You can place the ring (or partial ring) underground at a variety of locations
that would be higher density, you could have it be further out from downtown
as a mix of above and below ground, it's just about what we are willing to
pay. Obviously, an all-above-ground follows-the-beltway route would be pretty
low density.

As you know, the DC Metro has several U shaped lines. It takes a ridiculously
long time to get from say, College Park to Dupont Circle. Or from the stadium
to Silver Spring. A few linker lines would make the downtown system far
quicker internally and also accelerate those kinds of trips, even if it
doesn't create a full ring. The goal should be much like the NY system: I can
get anywhere in DC relatively easily using only the Metro.

I think the way you've phrased the cost-benefit is exceedingly narrow.
Operating a train is a fixed cost, if it's highly utilized the cost goes down.
As such, making the service more useful can shift the cost-benefit. Also,
there are benefits (for example fewer cars on the road) which don't seem to be
taken into account.

Finally a key assumption here is that Uber's price is real. I personally don't
think Uber's current prices are sustainable. They are either 1.) subsidized by
investor capital or 2.) dependent on paying drivers essentially minimum wage
(maybe even less) or 3.) both. If you didn't have Uber around would your
analysis shift? (genuine question) In the past I doubt we'd have said, "Taxis
are a replacement for public transit." We should be careful of making a
similar argument today.

Re. low wage workers, it's a concern. You make some good points, but I'm not
sure I buy that the answer is Uber or leasing EVs. How many have access to a
charger for that EV? How many can get a driver's license? The poor often live
precariously, they may not be able to park that car a month or two from now,
or who knows what other problems might come up.
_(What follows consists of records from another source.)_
-- ===== VERDICT (by name: the statement is the Claim_ definition above) =====

-- A's token loop = B's set comprehension, for the shared parts list
theorem pvTokens_eq (L : List String) :
    (L.map PySem.Str.strip).foldl pvAddTokA PySem.Set.empty
      = PySem.Set.ofList
          (L.map (fun w => pvCanon.getD (PySem.Str.lower (PySem.Str.strip w)) (PySem.Str.strip w))) := by
  have hf : (fun (tk : PySem.Set String) w => pvAddTokA tk (PySem.Str.strip w))
      = (fun (tk : PySem.Set String) w =>
          PySem.Set.add tk (pvCanon.getD (PySem.Str.lower (PySem.Str.strip w)) (PySem.Str.strip w))) :=
    funext fun tk => funext fun w => pvAddTokA_eq tk (PySem.Str.strip w)
  rw [PySem.Set.ofList_eq_foldl, List.foldl_map, List.foldl_map, hf]
  rfl

theorem canon_domain_spec : Claim_equal_canon_domain := by
  intro s _
  unfold Spec_canon_domain
  show canon_domain s = canon_domain_alt s
  by_cases h0 : PySem.Str.strip s = ""
  · simp only [canon_domain, canon_domain_alt, pvNormA, h0]
    decide
  · simp only [canon_domain, canon_domain_alt, pvNormA, if_neg h0]
    rw [pvTokens_eq]
    set T := PySem.Set.ofList
      ((((PySem.Str.split? (PySem.Str.replace (PySem.Str.replace (PySem.Str.strip s) "&" ",") "/" ",")
          ",").getD []).filter (fun p => !(PySem.Str.strip p == ""))).map
        (fun w => pvCanon.getD (PySem.Str.lower (PySem.Str.strip w)) (PySem.Str.strip w))) with hT
    have hTn : T.Nodup := PySem.Set.nodup_ofList _
    by_cases hA1 : PySem.Set.equal T (PySem.Set.ofList ["Ops", "Security"])
    · have hmem := (PySem.Set.equal_iff _ _).mp hA1
      have hCI : "CI" ∉ T := fun hc => by simpa using (hmem "CI").mp hc
      have hB : ¬ PySem.Set.equal T (PySem.Set.ofList ["CI", "Ops", "Security"]) = true := by
        intro he
        exact hCI (((PySem.Set.equal_iff _ _).mp he "CI").mpr (by decide))
      rw [if_pos hA1, if_neg hB]
      have hperm : T.Perm ["Ops", "Security"] :=
        (List.perm_ext_iff_of_nodup hTn (by decide)).mpr (fun x => hmem x)
      rcases pvPerm_pair T _ _ (by decide) hperm with h | h <;> rw [h] <;> decide
    · by_cases hA2 : PySem.Set.equal T (PySem.Set.ofList ["CI", "Ops", "Security"])
      · rw [if_neg hA1, if_pos hA2, if_pos hA2]
      · rw [if_neg hA1, if_neg hA2, if_neg hA2]
        rw [pvLoop_spec _ (by decide) [] T]
        have he := pvEmit_eq T hTn
        unfold pvOrder at he
        rw [List.nil_append, ← he]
In short, I think focusing on top line cost-per-ride is a very incomplete way
to look at infrastructure.

p.s. $40 from downtown DC to Annapolis, wow Uber is cheaper out there than
here in the bay area.

------
bane
Anybody who's interesting in doing something cool on a train should seriously
consider the Synchrony demoparty.

[https://synchrony.nyc/](https://synchrony.nyc/)

------
jononomo
I have used Amtrak a great over the past 13 years that I have lived in NYC.
Back around 2006 a 10-hour trip from NYC to Pittsburgh cost me $60. Now it is
much more expensive.

I still love Amtrak, though. Their iPhone app is pretty good, their customer
service has always been excellent, and I really enjoy traveling by train -- it
is so much more comfortable and efficient than any other mode of transport,
and it is a great environment for getting work done.